**What you have to do**
Please report how many lines in the records below contain "exactly". Reply with the number alone.

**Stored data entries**
== Segment start ==

-- pv_equiv track=rewrite | github.com/MuhammadAmmarSaleem/SHA-512 | sha.py | appendBits
-- ===== SOURCE A (Python) =====
-- def appendBits(binary):
--     bin=binary
--     numBits=len(bin)*8
--     length=numBits
--     count=1
--     while length%1024 != 896%1024:
--         if count==1:
--              bin.append('10000000')
--         else:
--             bin.append('00000000')
--         count=count+1
--         length=len(bin)*8
--
--     endBits = '{0:0128b}'.format(numBits)
--     count1 = 1
--     for x in range(len(endBits)):
--         if count1 % 8 == 0:
--             bin.append(endBits[count1 - 8:count1])
--         count1 = count1 + 1
--
--     return bin
-- ===== SOURCE B (Python) =====
-- def appendBits(binary):
--     numBits = len(binary) * 8
--     k = ((896 - numBits) % 1024) // 8
--     if k > 0:
--         binary.append('10000000')
--         binary.extend(['00000000'] * (k - 1))
--     bits = '{0:0128b}'.format(numBits)
--     binary.extend(bits[i:i + 8] for i in range(0, len(bits) - 7, 8))
--     return binary
-- ===== Notes on version B (the rewrite author's own statement) =====
-- stated objective: simpler
-- what changed: B replaces A's byte-at-a-time while loop (recomputing len*8 % 1024 each iteration) with a closed-form padding count k = ((896 - numBits) % 1024) // 8 appended in one shot, and replaces A's 128-step counter loop over the length string with a direct stride-8 slice comprehension.
import Mathlib
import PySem

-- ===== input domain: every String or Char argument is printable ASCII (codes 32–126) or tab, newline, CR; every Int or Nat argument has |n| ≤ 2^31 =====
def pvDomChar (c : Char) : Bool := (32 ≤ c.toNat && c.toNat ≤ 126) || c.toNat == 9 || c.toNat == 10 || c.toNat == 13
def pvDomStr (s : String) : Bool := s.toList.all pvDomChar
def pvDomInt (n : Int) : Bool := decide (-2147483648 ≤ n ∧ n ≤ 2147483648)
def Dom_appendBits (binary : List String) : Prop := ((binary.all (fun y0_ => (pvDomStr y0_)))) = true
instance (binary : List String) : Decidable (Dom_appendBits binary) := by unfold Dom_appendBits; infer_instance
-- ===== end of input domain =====

-- B simplifies A: the padding byte count is computed in closed form instead of A's
-- byte-at-a-time while loop, and the 16 length bytes are taken by direct stride-8 slices
-- instead of A's 128-step counter loop. Both Pythons mutate and return the argument list;
-- the equivalence proved here is about the return value (B performs the same mutation).

-- ===== PORT A =====
-- shared helper: port of '{0:0128b}'.format(n) — exact for 0 ≤ n (both programs only format len(binary)*8 ≥ 0)
def pyBin128 (n : Int) : List Char :=
  let d := PySem.Int.toBinChars n
  List.replicate (128 - d.length) '0' ++ d

-- A's while loop; the fuel 128 is only a totality guard: the loop runs at most 127 times
-- (it stops as soon as len*8 % 1024 == 896, which happens within 127 appended bytes).
def appendBitsLoop : Nat → List String → Int → List String
  | 0, bin, _ => bin
  | fuel + 1, bin, count =>
    if PySem.Int.mod ((bin.length : Int) * 8) 1024 ≠ PySem.Int.mod 896 1024 then
      appendBitsLoop fuel (bin ++ [if count = 1 then "10000000" else "00000000"]) (count + 1)
    else bin

-- one iteration of A's second loop body (counter count1; appends a slice when count1 % 8 == 0)
def stepA (endBits : List Char) (st : List String × Int) : List String × Int :=
  if PySem.Int.mod st.2 8 = 0 then
    (st.1 ++ [String.ofList (PySem.List.slice endBits (some (st.2 - 8)) (some st.2))], st.2 + 1)
  else (st.1, st.2 + 1)

def appendBits (binary : List String) : List String :=
  let numBits : Int := (binary.length : Int) * 8
  let bin := appendBitsLoop 128 binary 1
  let endBits := pyBin128 numBits
  ((PySem.List.pyRange 0 (PySem.List.len endBits) 1).foldl
      (fun st _ => stepA endBits st) (bin, 1)).1

-- ===== PORT B =====
def appendBits_alt (binary : List String) : List String :=
  let numBits : Int := (binary.length : Int) * 8
  let k := PySem.Int.floordiv (PySem.Int.mod (896 - numBits) 1024) 8
  let bin :=
    if 0 < k then binary ++ ["10000000"] ++ List.replicate (k - 1).toNat "00000000"
    else binary
  let bits := pyBin128 numBits
  bin ++ (PySem.List.pyRange 0 (PySem.List.len bits - 7) 8).map
      (fun i => String.ofList (PySem.List.slice bits (some i) (some (i + 8))))

-- ===== PRECONDITION & SPEC =====
def Spec_appendBits (binary : List String) (out : List String) : Prop := out = appendBits_alt binary
instance (binary : List String) (out : List String) : Decidable (Spec_appendBits binary out) := by unfold Spec_appendBits; infer_instance

-- ===== CLAIM (what is proved, stated in full; the proofs are below) =====
def Claim_equal_appendBits : Prop := ∀ (binary : List String), Dom_appendBits binary → Spec_appendBits binary (appendBits binary)

-- ===== LEMMAS AND PROOFS =====

-- what A's while loop appends: one byte per step, '10000000' exactly when count == 1
def padSeq : Int → Nat → List String
  | _, 0 => []
  | c, k + 1 => (if c = 1 then "10000000" else "00000000") :: padSeq (c + 1) k

lemma mod1024_eq (c : Int) : PySem.Int.mod c 1024 = c % 1024 :=
  PySem.Int.mod_eq_emod_of_pos (by norm_num)

lemma appendBitsLoop_eq (k : Nat) : ∀ (fuel : Nat) (bin : List String) (c : Int),
    k = (112 + 128 - bin.length % 128) % 128 → k ≤ fuel →
    appendBitsLoop fuel bin c = bin ++ padSeq c k := by
  induction k with
  | zero =>
    intro fuel bin c hk _
    have hmod : bin.length % 128 = 112 := by omega
    cases fuel with
    | zero => simp [appendBitsLoop, padSeq]
    | succ f =>
      simp only [appendBitsLoop, padSeq, List.append_nil]
      rw [if_neg (by rw [mod1024_eq, mod1024_eq]; omega)]
  | succ k ih =>
    intro fuel bin c hk hfuel
    cases fuel with
    | zero => omega
    | succ f =>
      have hcond : PySem.Int.mod ((bin.length : Int) * 8) 1024 ≠ PySem.Int.mod 896 1024 := by
        rw [mod1024_eq, mod1024_eq]; omega
      have hlen : (bin ++ [if c = 1 then "10000000" else "00000000"]).length = bin.length + 1 := by
        simp
      have := ih f (bin ++ [if c = 1 then "10000000" else "00000000"]) (c + 1)
        (by rw [hlen]; omega) (by omega)
      simp only [appendBitsLoop, if_pos hcond, this, padSeq, List.append_assoc,
        List.singleton_append]

lemma padSeq_const (k : Nat) : ∀ (c : Int), 2 ≤ c → padSeq c k = List.replicate k "00000000" := by
  induction k with
  | zero => intro c _; rfl
  | succ k ih =>
    intro c hc
    have : ¬ (c = 1) := by omega
    simp [padSeq, this, ih (c + 1) (by omega), List.replicate_succ]

lemma padSeq_one : ∀ (k : Nat),
    padSeq 1 k = if 0 < k then "10000000" :: List.replicate (k - 1) "00000000" else [] := by
  intro k
  cases k with
  | zero => rfl
  | succ k => simp [padSeq, padSeq_const k 2 (by norm_num)]

-- A's second loop ignores the range element: it is iteration of stepA
lemma foldl_stepA (e : List Char) (l : List Int) (st : List String × Int) :
    l.foldl (fun s _ => stepA e s) st = (stepA e)^[l.length] st := by
  induction l generalizing st with
  | nil => rfl
  | cons x xs ih => simp [List.foldl_cons, ih, Function.iterate_succ_apply]

lemma stepA_ne (e : List Char) (b : List String) (c : Int) (h : c % 8 ≠ 0) :
    stepA e (b, c) = (b, c + 1) := by
  simp [stepA, h]

lemma stepA_eq (e : List Char) (b : List String) (c : Int) (h : c % 8 = 0) :
    stepA e (b, c) = (b ++ [String.ofList (PySem.List.slice e (some (c - 8)) (some c))], c + 1) := by
  simp [stepA, h]

def chunk (e : List Char) (j : Nat) : String :=
  String.ofList (PySem.List.slice e (some (8 * (j : Int))) (some (8 * (j : Int) + 8)))

lemma stepA_block (e : List Char) (j : Nat) (b : List String) :
    (stepA e)^[8] (b, 8 * (j : Int) + 1) = (b ++ [chunk e j], 8 * (j : Int) + 9) := by
  rw [show ((stepA e)^[8] (b, 8 * (j : Int) + 1)) =
      (stepA e)^[7] (stepA e (b, 8 * (j : Int) + 1)) from Function.iterate_succ_apply _ _ _]
  rw [stepA_ne e _ _ (by omega)]
  rw [show ((stepA e)^[7] (b, 8 * (j : Int) + 1 + 1)) =
      (stepA e)^[6] (stepA e (b, 8 * (j : Int) + 1 + 1)) from Function.iterate_succ_apply _ _ _]
  rw [stepA_ne e _ _ (by omega)]
  rw [show ((stepA e)^[6] (b, 8 * (j : Int) + 1 + 1 + 1)) =
      (stepA e)^[5] (stepA e (b, 8 * (j : Int) + 1 + 1 + 1)) from Function.iterate_succ_apply _ _ _]
  rw [stepA_ne e _ _ (by omega)]
  rw [show ((stepA e)^[5] (b, 8 * (j : Int) + 1 + 1 + 1 + 1)) =
      (stepA e)^[4] (stepA e (b, 8 * (j : Int) + 1 + 1 + 1 + 1)) from Function.iterate_succ_apply _ _ _]
  rw [stepA_ne e _ _ (by omega)]
  rw [show ((stepA e)^[4] (b, 8 * (j : Int) + 1 + 1 + 1 + 1 + 1)) =
      (stepA e)^[3] (stepA e (b, 8 * (j : Int) + 1 + 1 + 1 + 1 + 1)) from Function.iterate_succ_apply _ _ _]
  rw [stepA_ne e _ _ (by omega)]
  rw [show ((stepA e)^[3] (b, 8 * (j : Int) + 1 + 1 + 1 + 1 + 1 + 1)) =
      (stepA e)^[2] (stepA e (b, 8 * (j : Int) + 1 + 1 + 1 + 1 + 1 + 1)) from Function.iterate_succ_apply _ _ _]
  rw [stepA_ne e _ _ (by omega)]
  rw [show ((stepA e)^[2] (b, 8 * (j : Int) + 1 + 1 + 1 + 1 + 1 + 1 + 1)) =
      (stepA e)^[1] (stepA e (b, 8 * (j : Int) + 1 + 1 + 1 + 1 + 1 + 1 + 1)) from Function.iterate_succ_apply _ _ _]
  rw [stepA_ne e _ _ (by omega)]
  rw [show ((stepA e)^[1] (b, 8 * (j : Int) + 1 + 1 + 1 + 1 + 1 + 1 + 1 + 1)) =
      stepA e (b, 8 * (j : Int) + 1 + 1 + 1 + 1 + 1 + 1 + 1 + 1) from
      congrFun (Function.iterate_one (stepA e)) _]
  rw [stepA_eq e _ _ (by omega)]
  refine Prod.ext ?_ (by omega)
  have hY : (8 * (j : Int) + 1 + 1 + 1 + 1 + 1 + 1 + 1 + 1) = 8 * (j : Int) + 8 := by ring
  have hZ : (8 * (j : Int) + 8 - 8) = 8 * (j : Int) := by ring
  simp only [chunk, hY, hZ]

lemma stepA_blocks (e : List Char) (q : Nat) : ∀ (j : Nat) (b : List String),
    (stepA e)^[8 * q] (b, 8 * (j : Int) + 1) =
      (b ++ (List.range q).map (fun t => chunk e (j + t)), 8 * ((j + q : Nat) : Int) + 1) := by
  induction q with
  | zero => intro j b; simp
  | succ q ih =>
    intro j b
    have hsplit : 8 * (q + 1) = 8 * q + 8 := by omega
    rw [hsplit, Function.iterate_add_apply, stepA_block e j b]
    have h9 : (8 * (j : Int) + 9) = 8 * ((j + 1 : Nat) : Int) + 1 := by push_cast; ring
    rw [h9, ih (j + 1) (b ++ [chunk e j])]
    refine Prod.ext ?_ (by push_cast; ring)
    have hmap : (List.range (q + 1)).map (fun t => chunk e (j + t)) =
        chunk e j :: (List.range q).map (fun t => chunk e (j + 1 + t)) := by
      rw [List.range_succ_eq_map, List.map_cons, List.map_map]
      refine congrArg₂ List.cons (by norm_num) ?_
      apply List.map_congr_left
      intro t _
      simp only [Function.comp]
      congr 1
      omega
    simp only [hmap, List.append_assoc, List.singleton_append]

lemma stepA_rem (e : List Char) (r : Nat) : ∀ (j i : Nat) (b : List String), 1 ≤ i → i + r ≤ 8 →
    (stepA e)^[r] (b, 8 * (j : Int) + (i : Int)) = (b, 8 * (j : Int) + (i : Int) + (r : Int)) := by
  induction r with
  | zero => intro j i b _ _; simp
  | succ r ih =>
    intro j i b hi hir
    rw [Function.iterate_succ_apply, stepA_ne e _ _ (by omega)]
    have : 8 * (j : Int) + (i : Int) + 1 = 8 * (j : Int) + ((i + 1 : Nat) : Int) := by push_cast; ring
    rw [this, ih j (i + 1) b (by omega) (by omega)]
    refine Prod.ext rfl ?_
    push_cast; ring

lemma tailA_eq (e : List Char) (bin : List String) :
    ((stepA e)^[e.length] (bin, 1)).1 = bin ++ (List.range (e.length / 8)).map (chunk e) := by
  rw [show (stepA e)^[e.length] = (stepA e)^[e.length % 8 + 8 * (e.length / 8)] from by
    congr 1; omega]
  rw [Function.iterate_add_apply]
  have h1 : (1 : Int) = 8 * ((0 : Nat) : Int) + 1 := by norm_num
  rw [h1, stepA_blocks e (e.length / 8) 0 bin]
  have hr := stepA_rem e (e.length % 8) (0 + e.length / 8)
      1 (bin ++ (List.range (e.length / 8)).map (fun t => chunk e (0 + t))) (by omega) (by omega)
  simp only [Nat.cast_one] at hr
  rw [hr]
  simp

-- B's stride-8 range produces exactly the chunks
lemma tailB_eq (e : List Char) :
    (PySem.List.pyRange 0 ((PySem.List.len e) - 7) 8).map
        (fun i => String.ofList (PySem.List.slice e (some i) (some (i + 8)))) =
      (List.range (e.length / 8)).map (chunk e) := by
  rw [PySem.List.pyRange_of_pos 0 ((PySem.List.len e) - 7) (by norm_num)]
  rw [List.map_map]
  have hlen : PySem.List.len e = (e.length : Int) := PySem.List.len_eq e
  have hN : (if (0 : Int) < PySem.List.len e - 7 then (((PySem.List.len e) - 7 - 0 + 8 - 1) / 8).toNat else 0)
      = e.length / 8 := by
    rw [hlen]
    split_ifs with h
    · omega
    · omega
  rw [hN]
  apply List.map_congr_left
  intro k _
  simp only [Function.comp, chunk]
  norm_num

-- ===== VERDICT (by name: the statement is the Claim_ definition above) =====
theorem appendBits_spec : Claim_equal_appendBits := by
  unfold Claim_equal_appendBits
  intro binary _
  unfold Spec_appendBits appendBits appendBits_alt
  simp only []
  set n := binary.length with hn
  set kN : Nat := (112 + 128 - n % 128) % 128 with hkN
  -- A's while loop = B's closed-form pad
  have hpadA : appendBitsLoop 128 binary 1 = binary ++ padSeq 1 kN :=
    appendBitsLoop_eq kN 128 binary 1 (by rw [hkN, hn]) (by omega)
  have hkB : PySem.Int.floordiv (PySem.Int.mod (896 - (n : Int) * 8) 1024) 8 = (kN : Int) := by
    rw [PySem.Int.floordiv_eq_ediv_of_pos (by norm_num), mod1024_eq]
    omega
  have hpadB :
      (if (0 : Int) < PySem.Int.floordiv (PySem.Int.mod (896 - (n : Int) * 8) 1024) 8 then
          binary ++ ["10000000"] ++ List.replicate
            ((PySem.Int.floordiv (PySem.Int.mod (896 - (n : Int) * 8) 1024) 8 - 1)).toNat "00000000"
        else binary) = binary ++ padSeq 1 kN := by
    rw [hkB, padSeq_one kN]
    by_cases h : 0 < kN
    · rw [if_pos (by exact_mod_cast h), if_pos h]
      have : ((kN : Int) - 1).toNat = kN - 1 := by omega
      rw [this]
      simp
    · rw [if_neg (by exact_mod_cast h), if_neg h]
      simp
  -- the tails agree
  set e := pyBin128 ((n : Int) * 8) with he
  have hlenr : (PySem.List.pyRange 0 (PySem.List.len e) 1).length = e.length := by
    rw [PySem.List.length_pyRange_one, PySem.List.len_eq]
    omega
  rw [hpadA, foldl_stepA, hlenr, tailA_eq e (binary ++ padSeq 1 kN), hpadB, tailB_eq e]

== Segment end ==

**Worked solution**
2